Alpha diversity showed higher species richness in the HS group, while beta diversity revealed significant (p < 0.05) differences between groups. Previous research found lower Shannon diversity in winter than in summer [81]. Gut microbiome diversity, including protozoan diversity, is influenced by multiple factors, such as seasonal temperature, diet composition, and host physiology [97]. Previous investigations of the rumen microbiome have reported lower Shannon diversity in winter than in summer [116], which is consistent with our observations. These findings suggest that seasonal temperatures may indirectly shape gut microbial communities by altering diet quality, thereby contributing to seasonal shifts in microbial diversity.

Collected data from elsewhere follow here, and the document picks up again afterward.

-- pv_equiv track=rewrite | github.com/DaniilIljin/Python---basics | MX/mx_pyramid/pyramid.py | join_pyramids
-- ===== SOURCE A (Python) =====
-- def join_pyramids(pyramid_a: list, pyramid_b: list) -> list:
--     """
--     Join together two pyramid lists.
--
--     Get 2 pyramid lists as inputs. Join them together horizontally. If the the pyramid heights are not equal, add empty lines on the top until they are equal.
--     join_pyramids(make_pyramid(3, "A"), make_pyramid(6, 'a')) ->
--     [
--         [' ', ' ', ' ', ' ', ' ', 'a', 'a', ' ', ' '],
--         [' ', 'A', ' ', ' ', 'a', 'a', 'a', 'a', ' '],
--         ['A', 'A', 'A', 'a', 'a', 'a', 'a', 'a', 'a']
--     ]
--
--     :param pyramid_a: list
--     :param pyramid_b: list
--     :return: list
--     """
--     connected_pyramids = []
--     layers_of_space = []
--     if pyramid_b == pyramid_a == []:
--         return []
--     elif len(pyramid_a) == len(pyramid_b):
--         connected_pyramids = [pyramid_a[layer_index] + pyramid_b[layer_index] for layer_index in range(len(pyramid_a))]
--         return connected_pyramids
--     else:
--         if len(pyramid_a) < len(pyramid_b):
--             for i in range(len(pyramid_a[0])):
--                 layers_of_space.append(' ')
--             for index, layer in enumerate(pyramid_b):
--                 new_index = -(index + 1)
--                 if -new_index <= len(pyramid_a):
--                     new_layer = pyramid_a[new_index] + pyramid_b[new_index]
--                     connected_pyramids.insert(0, new_layer)
--                 else:
--                     new_layer = layers_of_space + pyramid_b[new_index]
--                     connected_pyramids.insert(0, new_layer)
--         else:
--             for i in range(len(pyramid_b[0])):
--                 layers_of_space.append(' ')
--             for index, layer in enumerate(pyramid_a):
--                 new_index = -(index + 1)
--                 if -new_index <= len(pyramid_b):
--                     new_layer = pyramid_a[new_index] + pyramid_b[new_index]
--                     connected_pyramids.insert(0, new_layer)
--                 else:
--                     new_layer = pyramid_a[new_index] + layers_of_space
--                     connected_pyramids.insert(0, new_layer)
--         return connected_pyramids
-- ===== SOURCE B (Python) =====
-- def join_pyramids(pyramid_a: list, pyramid_b: list) -> list:
--     ha, hb = len(pyramid_a), len(pyramid_b)
--     if ha == 0 and hb == 0:
--         return []
--     if ha < hb:
--         pyramid_a = [[' '] * len(pyramid_a[0])] * (hb - ha) + pyramid_a
--     elif hb < ha:
--         pyramid_b = [[' '] * len(pyramid_b[0])] * (ha - hb) + pyramid_b
--     return [row_a + row_b for row_a, row_b in zip(pyramid_a, pyramid_b)]
-- ===== Notes on version B (the rewrite author's own statement) =====
-- stated objective: simpler
-- what changed: B prepends the needed space rows to the shorter pyramid once and then zips the two lists row-wise, replacing A's three-way branch with its bottom-up enumerate loop, negative indexing and insert(0, ...).
import Mathlib
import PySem

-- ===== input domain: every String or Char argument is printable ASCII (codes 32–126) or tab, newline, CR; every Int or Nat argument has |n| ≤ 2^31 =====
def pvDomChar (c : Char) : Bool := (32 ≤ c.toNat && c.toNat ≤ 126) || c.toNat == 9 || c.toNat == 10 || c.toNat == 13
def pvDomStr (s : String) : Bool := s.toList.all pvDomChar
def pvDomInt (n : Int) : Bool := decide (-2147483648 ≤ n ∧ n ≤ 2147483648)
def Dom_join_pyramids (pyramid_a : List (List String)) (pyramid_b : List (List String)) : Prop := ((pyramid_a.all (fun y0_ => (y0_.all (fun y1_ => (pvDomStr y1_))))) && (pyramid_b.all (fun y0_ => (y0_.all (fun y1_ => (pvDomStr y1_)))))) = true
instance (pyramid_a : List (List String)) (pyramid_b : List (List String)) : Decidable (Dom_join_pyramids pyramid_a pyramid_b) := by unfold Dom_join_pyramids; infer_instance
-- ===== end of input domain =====

-- B pads the shorter pyramid with space rows once and zips row-wise, instead of A's
-- three-way branch with a bottom-up enumerate loop, negative indices and insert(0, ...): simpler.


-- ===== PORT A =====
def join_pyramids (pyramid_a : List (List String)) (pyramid_b : List (List String)) : List (List String) :=
  if pyramid_b = pyramid_a ∧ pyramid_a = [] then []
  else if pyramid_a.length = pyramid_b.length then
    -- [pyramid_a[i] + pyramid_b[i] for i in range(len(pyramid_a))]
    (PySem.List.pyRange 0 (pyramid_a.length : Int) 1).map
      (fun i => (PySem.List.pyGet? pyramid_a i).getD [] ++ (PySem.List.pyGet? pyramid_b i).getD [])
  else if pyramid_a.length < pyramid_b.length then
    -- for i in range(len(pyramid_a[0])): layers_of_space.append(' ')   (a[0]: IndexError when a = [], excluded by Pre_)
    let layers_of_space : List String :=
      (PySem.List.pyRange 0 (((PySem.List.pyGet? pyramid_a 0).getD []).length : Int) 1).foldl
        (fun acc _ => acc ++ [" "]) []
    -- for index, layer in enumerate(pyramid_b): … connected.insert(0, new_layer)
    (PySem.List.enumerate pyramid_b 0).foldl
      (fun acc p =>
        (if p.1 + 1 ≤ (pyramid_a.length : Int) then
          (PySem.List.pyGet? pyramid_a (-(p.1 + 1))).getD [] ++ (PySem.List.pyGet? pyramid_b (-(p.1 + 1))).getD []
        else layers_of_space ++ (PySem.List.pyGet? pyramid_b (-(p.1 + 1))).getD []) :: acc) []
  else
    let layers_of_space : List String :=
      (PySem.List.pyRange 0 (((PySem.List.pyGet? pyramid_b 0).getD []).length : Int) 1).foldl
        (fun acc _ => acc ++ [" "]) []
    (PySem.List.enumerate pyramid_a 0).foldl
      (fun acc p =>
        (if p.1 + 1 ≤ (pyramid_b.length : Int) then
          (PySem.List.pyGet? pyramid_a (-(p.1 + 1))).getD [] ++ (PySem.List.pyGet? pyramid_b (-(p.1 + 1))).getD []
        else (PySem.List.pyGet? pyramid_a (-(p.1 + 1))).getD [] ++ layers_of_space) :: acc) []

-- ===== PORT B =====
def join_pyramids_alt (pyramid_a : List (List String)) (pyramid_b : List (List String)) : List (List String) :=
  let ha := pyramid_a.length
  let hb := pyramid_b.length
  if ha = 0 ∧ hb = 0 then []
  else
    -- pyramid_a[0] / pyramid_b[0] is only read on the padded (nonempty under Pre_) side
    let pa := if ha < hb then List.replicate (hb - ha) (List.replicate (pyramid_a.headD []).length " ") ++ pyramid_a else pyramid_a
    let pb := if hb < ha then List.replicate (ha - hb) (List.replicate (pyramid_b.headD []).length " ") ++ pyramid_b else pyramid_b
    List.zipWith (· ++ ·) pa pb

-- ===== PRECONDITION & SPEC =====
-- Pre_ excludes exactly the inputs where one pyramid is empty and the other is not:
-- there Python A raises IndexError on pyramid_x[0] (and B raises the same way).
def Pre_join_pyramids (pyramid_a : List (List String)) (pyramid_b : List (List String)) : Prop :=
  (pyramid_a = [] ↔ pyramid_b = [])
instance (pyramid_a : List (List String)) (pyramid_b : List (List String)) : Decidable (Pre_join_pyramids pyramid_a pyramid_b) := by unfold Pre_join_pyramids; infer_instance

def pvWitness_join_pyramids : List (List String) × List (List String) :=
  ([["A"]], [[" ", "b", " "], ["b", "b", "b"]])

def Spec_join_pyramids (pyramid_a : List (List String)) (pyramid_b : List (List String)) (out : List (List String)) : Prop := out = join_pyramids_alt pyramid_a pyramid_b
instance (pyramid_a : List (List String)) (pyramid_b : List (List String)) (out : List (List String)) : Decidable (Spec_join_pyramids pyramid_a pyramid_b out) := by unfold Spec_join_pyramids; infer_instance

-- ===== CLAIM (what is proved, stated in full; the proofs are below) =====
def Claim_equal_join_pyramids : Prop := ∀ (pyramid_a : List (List String)) (pyramid_b : List (List String)), Dom_join_pyramids pyramid_a pyramid_b → Pre_join_pyramids pyramid_a pyramid_b → Spec_join_pyramids pyramid_a pyramid_b (join_pyramids pyramid_a pyramid_b)

-- ===== LEMMAS AND PROOFS =====

-- A's prepend-accumulator loop builds the reversed map of the traversed list.
lemma pv_foldl_cons_rev {α β : Type} (xs : List α) (f : α → β) (acc : List β) :
    xs.foldl (fun acc x => f x :: acc) acc = (xs.map f).reverse ++ acc := by
  induction xs generalizing acc with
  | nil => simp
  | cons x xs ih => simp [ih]

-- A's space-row loop is a replicate.
lemma pv_getD {α : Type} (l : List α) (i : Nat) (h : i < l.length) (d : α) :
    l[i]?.getD d = l[i] := by
  rw [List.getElem?_eq_getElem h]; rfl

lemma pv_spaces (w : Nat) :
    (PySem.List.pyRange 0 (w : Int) 1).foldl (fun acc _ => acc ++ [" "]) ([] : List String)
      = List.replicate w " " := by
  rw [PySem.List.foldl_append_singleton_eq_map (fun _ : Int => " ") (PySem.List.pyRange 0 (w : Int) 1) [],
     List.map_const']
  simp [PySem.List.length_pyRange_one]

-- ===== VERDICT (by name: the statement is the Claim_ definition above) =====
theorem join_pyramids_spec : Claim_equal_join_pyramids := by
  intro a b _ hpre
  unfold Pre_join_pyramids at hpre
  unfold Spec_join_pyramids
  by_cases ha0 : a = []
  · have hb0 : b = [] := hpre.mp ha0
    subst ha0 hb0
    simp [join_pyramids, join_pyramids_alt]
  · have hb0 : b ≠ [] := fun h => ha0 (hpre.mpr h)
    have ham : 0 < a.length := List.length_pos_iff.mpr ha0
    have hbm : 0 < b.length := List.length_pos_iff.mpr hb0
    rcases Nat.lt_trichotomy a.length b.length with hlt | heq | hgt
    · -- a shorter: A takes the a<b branch
      simp only [join_pyramids, join_pyramids_alt, pv_spaces,
        PySem.List.pyGet?_zero]
      rw [if_neg (by simp [ha0]), if_neg (by omega), if_pos hlt,
        if_neg (by omega), if_pos hlt, if_neg (by omega)]
      simp only [pv_foldl_cons_rev, List.append_nil]
      apply List.ext_getElem
      · simp [PySem.List.length_enumerate]; omega
      · intro j h1 h2
        simp only [List.getElem_reverse, List.getElem_map, PySem.List.getElem_enumerate,
          List.length_map, PySem.List.length_enumerate, List.getElem_zipWith]
        have hj : j < b.length := by simp [PySem.List.length_enumerate] at h1; omega
        have e : (0 + ((b.length - 1 - j : Nat) : Int) + 1) = ((b.length - j : Nat) : Int) := by omega
        rw [e, PySem.List.pyGet?_neg_natCast b (b.length - j) (by omega) (by omega)]
        have eb : b.length - (b.length - j) = j := by omega
        rw [eb]
        by_cases hc : b.length - a.length ≤ j
        · rw [if_pos (by omega), PySem.List.pyGet?_neg_natCast a (b.length - j) (by omega) (by omega),
            List.getElem_append_right (by simp; omega), pv_getD _ _ (by omega), pv_getD _ _ hj]
          simp only [List.length_replicate]
          simp only [show a.length - (b.length - j) = j - (b.length - a.length) from by omega]
        · rw [if_neg (by omega), List.getElem_append_left (by simp; omega), List.getElem_replicate,
            pv_getD _ _ hj]
          have h0 : a[0]?.getD [] = a.headD [] := by
            cases a with
            | nil => simp
            | cons x xs => simp
          rw [h0]
    · -- equal heights
      simp only [join_pyramids, join_pyramids_alt]
      rw [if_neg (by simp [ha0]), if_pos heq, if_neg (by omega), if_neg (by omega), if_neg (by omega)]
      apply List.ext_getElem
      · simp [PySem.List.length_pyRange_one]; omega
      · intro j h1 h2
        have hj : j < a.length := by simp [PySem.List.length_pyRange_one] at h1; omega
        simp only [List.getElem_map, PySem.List.getElem_pyRange_one, List.getElem_zipWith,
          zero_add, PySem.List.pyGet?_natCast]
        rw [pv_getD _ _ hj, pv_getD _ _ (by omega)]
    · -- b shorter
      simp only [join_pyramids, join_pyramids_alt, pv_spaces,
        PySem.List.pyGet?_zero]
      rw [if_neg (by simp [ha0]), if_neg (by omega), if_neg (by omega),
        if_neg (by omega), if_neg (by omega), if_pos hgt]
      simp only [pv_foldl_cons_rev, List.append_nil]
      apply List.ext_getElem
      · simp [PySem.List.length_enumerate]; omega
      · intro j h1 h2
        simp only [List.getElem_reverse, List.getElem_map, PySem.List.getElem_enumerate,
          List.length_map, PySem.List.length_enumerate, List.getElem_zipWith]
        have hj : j < a.length := by simp [PySem.List.length_enumerate] at h1; omega
        have e : (0 + ((a.length - 1 - j : Nat) : Int) + 1) = ((a.length - j : Nat) : Int) := by omega
        rw [e, PySem.List.pyGet?_neg_natCast a (a.length - j) (by omega) (by omega)]
        rw [show a.length - (a.length - j) = j from by omega]
        by_cases hc : a.length - b.length ≤ j
        · rw [if_pos (by omega), PySem.List.pyGet?_neg_natCast b (a.length - j) (by omega) (by omega),
            List.getElem_append_right (by simp; omega), pv_getD _ _ hj, pv_getD _ _ (by omega)]
          simp only [List.length_replicate,
            show b.length - (a.length - j) = j - (a.length - b.length) from by omega]
        · rw [if_neg (by omega), List.getElem_append_left (by simp; omega), List.getElem_replicate,
            pv_getD _ _ hj]
          have h0 : b[0]?.getD [] = b.headD [] := by
            cases b with
            | nil => simp
            | cons x xs => simp
          rw [h0]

LEfSe analysis indicated the differential enrichment of several protozoan taxa with known parasitic potential between the two groups. Specifically, Naegleria and Entamoeba were enriched in the TN group, whereas Leishmania, Besnoitia, and Eimeria were enriched in the HS group. These protozoan genera are generally recognized as pathogenic in vertebrate hosts and have been associated with severe disease [117120]. Interestingly, previous studies have also reported the detection of several of these taxa in the rumen, including Leishmania [121, 122], Entamoeba [123], and Besnoitia [124], which is consistent with our findings. However, these protozoa are not considered stable residents of the rumen ecosystem [125]. Therefore, their detection in our sample might be due to environmental exposure rather than active colonization in the gut or a direct effect of temperature.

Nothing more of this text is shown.